**Task goal**: Beginning at the line containing "apply PySem.List.foldl_congr_mem" in the material below and ending at the line containing "lem_LA (fun k", return each line exactly and add nothing.

**Given data**:

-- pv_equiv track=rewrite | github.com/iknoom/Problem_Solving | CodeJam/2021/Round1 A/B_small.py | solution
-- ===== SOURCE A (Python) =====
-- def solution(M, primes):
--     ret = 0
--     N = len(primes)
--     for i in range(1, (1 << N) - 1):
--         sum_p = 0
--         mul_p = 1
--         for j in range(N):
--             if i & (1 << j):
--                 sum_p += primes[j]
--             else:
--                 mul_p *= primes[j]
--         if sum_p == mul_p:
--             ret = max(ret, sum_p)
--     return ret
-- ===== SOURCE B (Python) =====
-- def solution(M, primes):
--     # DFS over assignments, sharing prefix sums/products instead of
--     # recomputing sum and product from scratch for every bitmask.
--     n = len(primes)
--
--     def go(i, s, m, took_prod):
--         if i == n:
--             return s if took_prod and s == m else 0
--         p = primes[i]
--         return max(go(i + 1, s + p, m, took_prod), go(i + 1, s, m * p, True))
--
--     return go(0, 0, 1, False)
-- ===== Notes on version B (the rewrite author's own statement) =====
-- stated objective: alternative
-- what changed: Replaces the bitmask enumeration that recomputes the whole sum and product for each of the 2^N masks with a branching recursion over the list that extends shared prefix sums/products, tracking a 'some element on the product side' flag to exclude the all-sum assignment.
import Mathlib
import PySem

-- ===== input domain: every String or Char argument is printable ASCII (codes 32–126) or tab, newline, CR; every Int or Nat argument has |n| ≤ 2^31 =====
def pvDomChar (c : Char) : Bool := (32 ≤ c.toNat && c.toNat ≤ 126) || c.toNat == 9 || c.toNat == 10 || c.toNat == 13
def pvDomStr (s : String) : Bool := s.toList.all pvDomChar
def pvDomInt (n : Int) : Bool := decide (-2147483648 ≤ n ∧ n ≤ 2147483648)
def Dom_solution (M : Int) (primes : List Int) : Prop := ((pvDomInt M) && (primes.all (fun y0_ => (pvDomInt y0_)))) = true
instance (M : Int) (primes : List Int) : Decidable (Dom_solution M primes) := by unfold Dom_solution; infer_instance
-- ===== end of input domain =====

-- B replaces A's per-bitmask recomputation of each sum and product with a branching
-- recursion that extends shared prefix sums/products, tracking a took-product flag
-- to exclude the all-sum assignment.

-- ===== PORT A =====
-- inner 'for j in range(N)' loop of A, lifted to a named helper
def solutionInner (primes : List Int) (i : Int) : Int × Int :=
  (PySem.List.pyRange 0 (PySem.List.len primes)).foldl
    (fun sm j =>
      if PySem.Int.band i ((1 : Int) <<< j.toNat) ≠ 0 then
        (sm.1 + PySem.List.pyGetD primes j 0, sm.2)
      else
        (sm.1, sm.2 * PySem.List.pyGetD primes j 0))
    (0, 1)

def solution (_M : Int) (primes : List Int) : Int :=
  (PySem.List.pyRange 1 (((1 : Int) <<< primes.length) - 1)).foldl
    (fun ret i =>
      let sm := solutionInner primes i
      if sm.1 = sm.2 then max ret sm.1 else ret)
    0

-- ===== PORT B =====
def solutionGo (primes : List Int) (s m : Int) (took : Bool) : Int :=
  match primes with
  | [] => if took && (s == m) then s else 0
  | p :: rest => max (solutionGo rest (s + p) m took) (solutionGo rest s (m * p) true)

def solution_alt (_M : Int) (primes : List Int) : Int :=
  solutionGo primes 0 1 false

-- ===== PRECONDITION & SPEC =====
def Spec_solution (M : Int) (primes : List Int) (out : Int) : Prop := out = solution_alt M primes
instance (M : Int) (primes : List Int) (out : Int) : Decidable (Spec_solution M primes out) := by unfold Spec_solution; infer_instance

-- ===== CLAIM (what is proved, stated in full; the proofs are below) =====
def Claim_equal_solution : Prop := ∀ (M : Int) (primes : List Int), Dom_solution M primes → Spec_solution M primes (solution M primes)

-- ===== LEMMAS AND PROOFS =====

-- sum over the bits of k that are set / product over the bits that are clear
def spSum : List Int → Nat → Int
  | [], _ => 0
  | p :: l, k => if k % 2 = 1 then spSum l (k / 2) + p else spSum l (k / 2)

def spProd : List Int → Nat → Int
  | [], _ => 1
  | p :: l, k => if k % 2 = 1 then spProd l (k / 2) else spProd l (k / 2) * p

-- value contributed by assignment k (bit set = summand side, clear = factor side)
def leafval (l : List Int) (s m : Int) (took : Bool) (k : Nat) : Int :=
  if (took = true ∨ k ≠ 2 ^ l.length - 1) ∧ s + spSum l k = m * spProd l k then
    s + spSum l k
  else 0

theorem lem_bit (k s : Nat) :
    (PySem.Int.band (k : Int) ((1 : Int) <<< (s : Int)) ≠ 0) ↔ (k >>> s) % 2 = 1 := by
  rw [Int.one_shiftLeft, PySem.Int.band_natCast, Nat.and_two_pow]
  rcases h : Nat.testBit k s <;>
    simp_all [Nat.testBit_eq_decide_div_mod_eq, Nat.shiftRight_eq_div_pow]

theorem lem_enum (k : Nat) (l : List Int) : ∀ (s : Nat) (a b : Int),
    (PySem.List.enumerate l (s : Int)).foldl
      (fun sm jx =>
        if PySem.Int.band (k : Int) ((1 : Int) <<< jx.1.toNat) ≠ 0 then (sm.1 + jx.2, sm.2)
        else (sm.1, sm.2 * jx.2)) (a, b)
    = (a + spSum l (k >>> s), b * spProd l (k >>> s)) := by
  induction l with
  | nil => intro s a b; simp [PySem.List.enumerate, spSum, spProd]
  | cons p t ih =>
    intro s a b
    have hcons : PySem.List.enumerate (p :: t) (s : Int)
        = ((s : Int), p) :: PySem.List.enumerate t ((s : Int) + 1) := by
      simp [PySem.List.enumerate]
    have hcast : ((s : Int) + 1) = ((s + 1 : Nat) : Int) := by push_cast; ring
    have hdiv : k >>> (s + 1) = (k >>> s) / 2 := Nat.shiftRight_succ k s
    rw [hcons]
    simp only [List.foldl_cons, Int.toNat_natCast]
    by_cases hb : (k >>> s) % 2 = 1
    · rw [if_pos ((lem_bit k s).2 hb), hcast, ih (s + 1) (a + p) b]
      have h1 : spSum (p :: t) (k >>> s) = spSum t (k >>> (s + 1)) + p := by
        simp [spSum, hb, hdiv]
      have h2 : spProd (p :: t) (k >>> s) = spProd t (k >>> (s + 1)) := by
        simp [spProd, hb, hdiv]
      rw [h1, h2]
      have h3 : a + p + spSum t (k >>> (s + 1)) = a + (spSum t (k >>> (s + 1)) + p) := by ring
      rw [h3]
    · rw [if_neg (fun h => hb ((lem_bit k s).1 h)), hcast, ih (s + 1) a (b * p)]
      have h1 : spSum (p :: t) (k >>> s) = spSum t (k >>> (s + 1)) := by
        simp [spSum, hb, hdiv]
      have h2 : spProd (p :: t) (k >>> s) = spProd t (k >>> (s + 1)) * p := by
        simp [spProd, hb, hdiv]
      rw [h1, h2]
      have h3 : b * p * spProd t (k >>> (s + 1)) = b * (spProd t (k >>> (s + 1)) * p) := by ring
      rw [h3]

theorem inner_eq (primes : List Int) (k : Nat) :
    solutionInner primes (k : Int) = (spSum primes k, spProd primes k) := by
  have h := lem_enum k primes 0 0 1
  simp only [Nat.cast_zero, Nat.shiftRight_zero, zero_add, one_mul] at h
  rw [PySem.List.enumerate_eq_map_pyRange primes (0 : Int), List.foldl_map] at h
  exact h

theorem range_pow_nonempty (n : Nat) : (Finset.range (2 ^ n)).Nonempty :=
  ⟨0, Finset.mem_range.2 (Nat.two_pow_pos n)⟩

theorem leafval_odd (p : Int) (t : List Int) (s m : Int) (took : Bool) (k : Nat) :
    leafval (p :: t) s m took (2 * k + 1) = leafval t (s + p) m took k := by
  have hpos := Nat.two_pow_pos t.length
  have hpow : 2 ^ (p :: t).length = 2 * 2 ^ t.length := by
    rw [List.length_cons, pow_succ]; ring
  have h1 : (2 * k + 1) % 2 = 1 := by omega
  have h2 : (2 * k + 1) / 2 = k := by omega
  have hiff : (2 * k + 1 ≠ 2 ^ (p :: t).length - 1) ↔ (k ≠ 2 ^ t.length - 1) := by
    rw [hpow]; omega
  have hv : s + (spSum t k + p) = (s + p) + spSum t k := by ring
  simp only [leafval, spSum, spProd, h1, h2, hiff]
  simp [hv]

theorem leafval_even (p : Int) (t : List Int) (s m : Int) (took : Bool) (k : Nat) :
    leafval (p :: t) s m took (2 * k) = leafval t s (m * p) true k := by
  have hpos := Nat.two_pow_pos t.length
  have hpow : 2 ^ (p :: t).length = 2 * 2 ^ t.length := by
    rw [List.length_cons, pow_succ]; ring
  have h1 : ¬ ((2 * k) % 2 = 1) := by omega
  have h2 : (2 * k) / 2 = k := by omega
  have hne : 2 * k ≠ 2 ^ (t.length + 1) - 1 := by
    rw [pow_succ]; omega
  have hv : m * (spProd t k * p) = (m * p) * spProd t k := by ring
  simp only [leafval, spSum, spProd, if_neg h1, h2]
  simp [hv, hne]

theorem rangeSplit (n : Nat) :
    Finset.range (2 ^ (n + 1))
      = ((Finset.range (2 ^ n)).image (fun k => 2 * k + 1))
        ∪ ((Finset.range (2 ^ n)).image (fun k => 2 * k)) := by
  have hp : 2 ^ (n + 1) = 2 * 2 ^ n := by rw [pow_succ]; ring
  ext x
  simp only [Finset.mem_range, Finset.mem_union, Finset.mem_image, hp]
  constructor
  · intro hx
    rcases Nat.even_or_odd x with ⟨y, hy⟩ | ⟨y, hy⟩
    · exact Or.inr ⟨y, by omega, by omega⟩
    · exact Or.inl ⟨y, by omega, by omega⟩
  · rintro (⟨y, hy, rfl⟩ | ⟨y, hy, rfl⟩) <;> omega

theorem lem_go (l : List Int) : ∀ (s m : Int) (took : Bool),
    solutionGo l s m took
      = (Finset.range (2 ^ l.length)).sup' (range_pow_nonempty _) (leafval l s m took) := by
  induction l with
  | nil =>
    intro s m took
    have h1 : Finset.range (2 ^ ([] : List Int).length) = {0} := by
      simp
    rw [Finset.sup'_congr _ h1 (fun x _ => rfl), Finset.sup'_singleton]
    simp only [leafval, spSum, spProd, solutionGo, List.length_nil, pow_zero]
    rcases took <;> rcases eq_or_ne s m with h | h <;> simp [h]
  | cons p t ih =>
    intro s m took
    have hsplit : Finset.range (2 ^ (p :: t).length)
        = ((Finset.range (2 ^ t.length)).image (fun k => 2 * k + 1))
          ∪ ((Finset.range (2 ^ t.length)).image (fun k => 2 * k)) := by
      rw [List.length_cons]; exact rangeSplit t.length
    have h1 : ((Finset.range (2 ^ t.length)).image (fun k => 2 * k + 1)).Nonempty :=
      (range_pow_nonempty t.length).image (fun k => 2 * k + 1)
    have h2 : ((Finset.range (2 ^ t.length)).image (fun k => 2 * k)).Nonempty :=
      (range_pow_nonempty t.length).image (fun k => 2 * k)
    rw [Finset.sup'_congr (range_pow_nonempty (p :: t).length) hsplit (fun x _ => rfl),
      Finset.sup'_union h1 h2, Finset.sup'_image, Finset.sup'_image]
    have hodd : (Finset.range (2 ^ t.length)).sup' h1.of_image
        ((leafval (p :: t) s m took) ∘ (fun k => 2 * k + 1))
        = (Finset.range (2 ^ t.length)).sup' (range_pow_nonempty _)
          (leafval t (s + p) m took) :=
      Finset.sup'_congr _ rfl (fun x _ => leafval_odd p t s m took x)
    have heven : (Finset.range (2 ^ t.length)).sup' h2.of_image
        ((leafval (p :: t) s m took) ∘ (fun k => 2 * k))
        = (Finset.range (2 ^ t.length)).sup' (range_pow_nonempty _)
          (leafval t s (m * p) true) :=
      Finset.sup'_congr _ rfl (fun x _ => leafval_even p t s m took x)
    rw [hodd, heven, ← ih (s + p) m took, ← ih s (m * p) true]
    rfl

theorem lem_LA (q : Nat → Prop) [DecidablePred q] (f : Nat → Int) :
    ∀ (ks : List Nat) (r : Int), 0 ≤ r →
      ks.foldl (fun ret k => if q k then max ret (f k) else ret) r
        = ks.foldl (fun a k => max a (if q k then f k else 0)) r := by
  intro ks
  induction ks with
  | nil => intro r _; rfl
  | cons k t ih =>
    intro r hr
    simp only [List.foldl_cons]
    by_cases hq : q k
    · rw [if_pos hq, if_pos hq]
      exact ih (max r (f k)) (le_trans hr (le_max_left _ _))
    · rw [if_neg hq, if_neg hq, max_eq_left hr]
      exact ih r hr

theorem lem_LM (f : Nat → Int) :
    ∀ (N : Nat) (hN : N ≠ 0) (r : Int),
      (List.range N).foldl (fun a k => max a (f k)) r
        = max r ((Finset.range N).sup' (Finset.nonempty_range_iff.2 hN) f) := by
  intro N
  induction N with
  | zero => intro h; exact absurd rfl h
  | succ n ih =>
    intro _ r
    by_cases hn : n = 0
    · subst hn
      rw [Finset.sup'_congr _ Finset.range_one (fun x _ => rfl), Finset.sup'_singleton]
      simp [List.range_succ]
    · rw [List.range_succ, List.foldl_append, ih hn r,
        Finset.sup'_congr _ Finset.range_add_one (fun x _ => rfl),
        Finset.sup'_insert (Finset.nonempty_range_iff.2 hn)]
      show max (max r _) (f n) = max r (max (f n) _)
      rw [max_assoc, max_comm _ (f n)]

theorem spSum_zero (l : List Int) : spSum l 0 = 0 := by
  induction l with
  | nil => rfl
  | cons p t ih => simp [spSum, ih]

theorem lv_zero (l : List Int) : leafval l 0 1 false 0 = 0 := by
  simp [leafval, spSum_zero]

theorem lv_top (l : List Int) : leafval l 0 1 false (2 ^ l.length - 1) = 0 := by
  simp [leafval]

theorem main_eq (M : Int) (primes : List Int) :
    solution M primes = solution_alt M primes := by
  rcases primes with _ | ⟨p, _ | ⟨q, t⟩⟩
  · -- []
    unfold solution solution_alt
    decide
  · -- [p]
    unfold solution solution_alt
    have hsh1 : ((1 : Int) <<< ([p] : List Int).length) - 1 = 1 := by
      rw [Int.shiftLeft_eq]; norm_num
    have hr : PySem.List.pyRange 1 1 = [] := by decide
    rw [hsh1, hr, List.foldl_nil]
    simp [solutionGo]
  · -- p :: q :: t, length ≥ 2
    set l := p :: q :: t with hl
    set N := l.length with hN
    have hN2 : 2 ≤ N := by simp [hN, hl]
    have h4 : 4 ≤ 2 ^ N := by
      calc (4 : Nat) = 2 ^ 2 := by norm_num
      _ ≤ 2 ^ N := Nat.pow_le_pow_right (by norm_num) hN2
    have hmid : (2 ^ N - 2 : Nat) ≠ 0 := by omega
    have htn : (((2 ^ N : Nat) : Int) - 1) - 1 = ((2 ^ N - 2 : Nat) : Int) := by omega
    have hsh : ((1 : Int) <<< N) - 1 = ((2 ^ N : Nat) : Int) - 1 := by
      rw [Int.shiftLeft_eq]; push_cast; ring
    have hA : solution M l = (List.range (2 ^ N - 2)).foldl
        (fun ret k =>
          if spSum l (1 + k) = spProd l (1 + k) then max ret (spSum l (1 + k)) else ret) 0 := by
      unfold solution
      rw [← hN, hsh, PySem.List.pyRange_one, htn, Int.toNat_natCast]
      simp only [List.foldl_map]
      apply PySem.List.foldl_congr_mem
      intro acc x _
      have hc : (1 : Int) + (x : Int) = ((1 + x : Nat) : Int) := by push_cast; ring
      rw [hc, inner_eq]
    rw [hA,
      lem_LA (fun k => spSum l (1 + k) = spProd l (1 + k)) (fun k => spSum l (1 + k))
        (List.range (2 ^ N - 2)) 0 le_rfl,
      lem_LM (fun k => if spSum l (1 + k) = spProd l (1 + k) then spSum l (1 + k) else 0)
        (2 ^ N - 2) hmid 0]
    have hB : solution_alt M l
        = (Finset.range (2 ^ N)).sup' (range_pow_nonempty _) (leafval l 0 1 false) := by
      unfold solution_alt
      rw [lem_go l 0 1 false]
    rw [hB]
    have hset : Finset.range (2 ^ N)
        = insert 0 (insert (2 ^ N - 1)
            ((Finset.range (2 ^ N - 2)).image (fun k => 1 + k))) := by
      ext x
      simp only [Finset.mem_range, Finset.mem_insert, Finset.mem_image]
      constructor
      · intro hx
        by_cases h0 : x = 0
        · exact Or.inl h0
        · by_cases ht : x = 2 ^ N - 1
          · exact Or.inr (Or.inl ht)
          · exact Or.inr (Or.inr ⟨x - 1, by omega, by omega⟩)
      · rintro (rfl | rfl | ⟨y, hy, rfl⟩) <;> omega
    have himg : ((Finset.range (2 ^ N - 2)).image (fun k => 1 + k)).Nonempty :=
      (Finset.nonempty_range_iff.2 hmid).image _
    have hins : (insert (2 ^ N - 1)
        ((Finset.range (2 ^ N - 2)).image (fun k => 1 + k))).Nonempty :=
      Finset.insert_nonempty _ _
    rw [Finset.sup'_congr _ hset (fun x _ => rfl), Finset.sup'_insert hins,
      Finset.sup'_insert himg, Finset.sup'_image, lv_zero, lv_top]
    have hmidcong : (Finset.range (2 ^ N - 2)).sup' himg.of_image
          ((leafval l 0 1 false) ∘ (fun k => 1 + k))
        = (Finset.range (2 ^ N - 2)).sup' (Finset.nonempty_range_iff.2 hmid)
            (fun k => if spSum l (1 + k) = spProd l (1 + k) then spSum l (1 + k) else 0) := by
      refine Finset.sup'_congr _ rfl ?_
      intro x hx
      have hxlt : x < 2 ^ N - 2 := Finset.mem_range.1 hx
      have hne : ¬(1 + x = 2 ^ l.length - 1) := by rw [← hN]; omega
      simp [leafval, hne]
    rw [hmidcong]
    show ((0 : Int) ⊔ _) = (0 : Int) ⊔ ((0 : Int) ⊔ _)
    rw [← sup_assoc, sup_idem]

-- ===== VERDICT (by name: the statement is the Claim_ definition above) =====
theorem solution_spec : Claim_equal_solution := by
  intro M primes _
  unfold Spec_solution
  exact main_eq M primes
* * *
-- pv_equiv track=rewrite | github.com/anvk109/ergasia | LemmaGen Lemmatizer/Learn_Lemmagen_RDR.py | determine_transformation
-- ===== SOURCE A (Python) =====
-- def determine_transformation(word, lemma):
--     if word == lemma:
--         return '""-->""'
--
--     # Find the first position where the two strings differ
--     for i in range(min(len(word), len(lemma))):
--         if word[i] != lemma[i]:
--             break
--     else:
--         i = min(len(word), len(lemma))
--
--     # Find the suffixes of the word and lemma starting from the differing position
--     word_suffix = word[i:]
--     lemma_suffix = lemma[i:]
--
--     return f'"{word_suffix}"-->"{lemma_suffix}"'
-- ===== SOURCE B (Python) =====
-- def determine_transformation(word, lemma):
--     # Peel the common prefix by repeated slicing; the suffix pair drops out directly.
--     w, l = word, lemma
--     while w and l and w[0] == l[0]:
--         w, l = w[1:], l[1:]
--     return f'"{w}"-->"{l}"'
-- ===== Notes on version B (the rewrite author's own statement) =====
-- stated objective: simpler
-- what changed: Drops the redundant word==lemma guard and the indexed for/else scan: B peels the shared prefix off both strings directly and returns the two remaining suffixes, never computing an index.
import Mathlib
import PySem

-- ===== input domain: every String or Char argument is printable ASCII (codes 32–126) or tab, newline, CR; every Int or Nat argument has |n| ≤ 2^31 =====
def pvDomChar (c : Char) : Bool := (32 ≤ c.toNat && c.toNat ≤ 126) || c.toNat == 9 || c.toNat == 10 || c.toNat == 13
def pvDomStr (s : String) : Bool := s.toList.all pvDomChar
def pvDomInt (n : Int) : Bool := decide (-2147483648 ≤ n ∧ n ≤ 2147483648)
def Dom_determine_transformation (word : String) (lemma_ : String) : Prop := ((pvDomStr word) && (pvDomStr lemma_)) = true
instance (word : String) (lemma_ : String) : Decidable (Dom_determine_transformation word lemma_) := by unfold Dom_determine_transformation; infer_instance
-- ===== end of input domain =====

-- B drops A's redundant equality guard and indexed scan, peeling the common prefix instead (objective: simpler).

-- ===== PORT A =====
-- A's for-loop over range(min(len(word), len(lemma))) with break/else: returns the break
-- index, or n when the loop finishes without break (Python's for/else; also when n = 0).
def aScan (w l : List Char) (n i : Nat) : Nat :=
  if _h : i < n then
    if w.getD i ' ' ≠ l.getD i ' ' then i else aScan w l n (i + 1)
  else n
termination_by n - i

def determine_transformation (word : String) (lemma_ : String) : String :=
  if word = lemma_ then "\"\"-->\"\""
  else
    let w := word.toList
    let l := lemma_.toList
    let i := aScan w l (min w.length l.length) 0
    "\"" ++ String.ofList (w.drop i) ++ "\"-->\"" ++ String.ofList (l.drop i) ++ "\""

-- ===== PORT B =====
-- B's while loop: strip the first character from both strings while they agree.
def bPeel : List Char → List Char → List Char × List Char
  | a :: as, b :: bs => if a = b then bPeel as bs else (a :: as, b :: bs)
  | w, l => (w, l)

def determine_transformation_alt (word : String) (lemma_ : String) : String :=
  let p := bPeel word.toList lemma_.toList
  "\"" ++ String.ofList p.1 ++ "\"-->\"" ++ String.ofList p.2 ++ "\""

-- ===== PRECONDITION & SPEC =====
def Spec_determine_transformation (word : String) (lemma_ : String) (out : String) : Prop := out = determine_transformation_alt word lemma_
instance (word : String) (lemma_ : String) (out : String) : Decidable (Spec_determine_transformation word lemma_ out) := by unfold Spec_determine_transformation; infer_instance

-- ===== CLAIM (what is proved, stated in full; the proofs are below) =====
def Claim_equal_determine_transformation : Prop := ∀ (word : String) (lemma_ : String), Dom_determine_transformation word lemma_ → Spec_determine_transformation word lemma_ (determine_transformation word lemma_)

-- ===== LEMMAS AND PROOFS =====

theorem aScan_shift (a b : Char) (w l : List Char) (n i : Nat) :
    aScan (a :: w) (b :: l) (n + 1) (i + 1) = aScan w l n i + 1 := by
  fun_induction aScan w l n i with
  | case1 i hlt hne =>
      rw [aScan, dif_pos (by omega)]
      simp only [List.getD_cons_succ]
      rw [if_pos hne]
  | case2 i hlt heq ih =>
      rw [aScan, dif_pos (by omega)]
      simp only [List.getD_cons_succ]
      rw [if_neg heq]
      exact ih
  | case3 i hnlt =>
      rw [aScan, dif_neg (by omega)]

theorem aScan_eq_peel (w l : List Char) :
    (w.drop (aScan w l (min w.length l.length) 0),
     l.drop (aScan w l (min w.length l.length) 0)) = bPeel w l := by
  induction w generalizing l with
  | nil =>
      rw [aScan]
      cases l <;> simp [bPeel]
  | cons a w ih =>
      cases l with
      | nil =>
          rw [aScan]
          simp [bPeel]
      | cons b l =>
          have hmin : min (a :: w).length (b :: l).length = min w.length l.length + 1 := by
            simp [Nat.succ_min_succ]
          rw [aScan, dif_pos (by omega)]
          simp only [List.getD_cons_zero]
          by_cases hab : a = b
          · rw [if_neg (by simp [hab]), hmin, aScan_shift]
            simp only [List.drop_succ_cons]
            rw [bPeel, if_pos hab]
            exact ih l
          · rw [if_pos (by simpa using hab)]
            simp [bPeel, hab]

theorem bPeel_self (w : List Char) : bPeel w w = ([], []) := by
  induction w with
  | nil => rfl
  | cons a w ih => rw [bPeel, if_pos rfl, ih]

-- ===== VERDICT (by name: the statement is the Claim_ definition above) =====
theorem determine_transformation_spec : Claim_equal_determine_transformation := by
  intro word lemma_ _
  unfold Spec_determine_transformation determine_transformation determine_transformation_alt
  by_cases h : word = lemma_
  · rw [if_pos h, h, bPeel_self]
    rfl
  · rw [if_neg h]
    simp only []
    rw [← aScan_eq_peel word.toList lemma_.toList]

**Answer space**:
      apply PySem.List.foldl_congr_mem
      intro acc x _
      have hc : (1 : Int) + (x : Int) = ((1 + x : Nat) : Int) := by push_cast; ring
      rw [hc, inner_eq]
    rw [hA,
      lem_LA (fun k => spSum l (1 + k) = spProd l (1 + k)) (fun k => spSum l (1 + k))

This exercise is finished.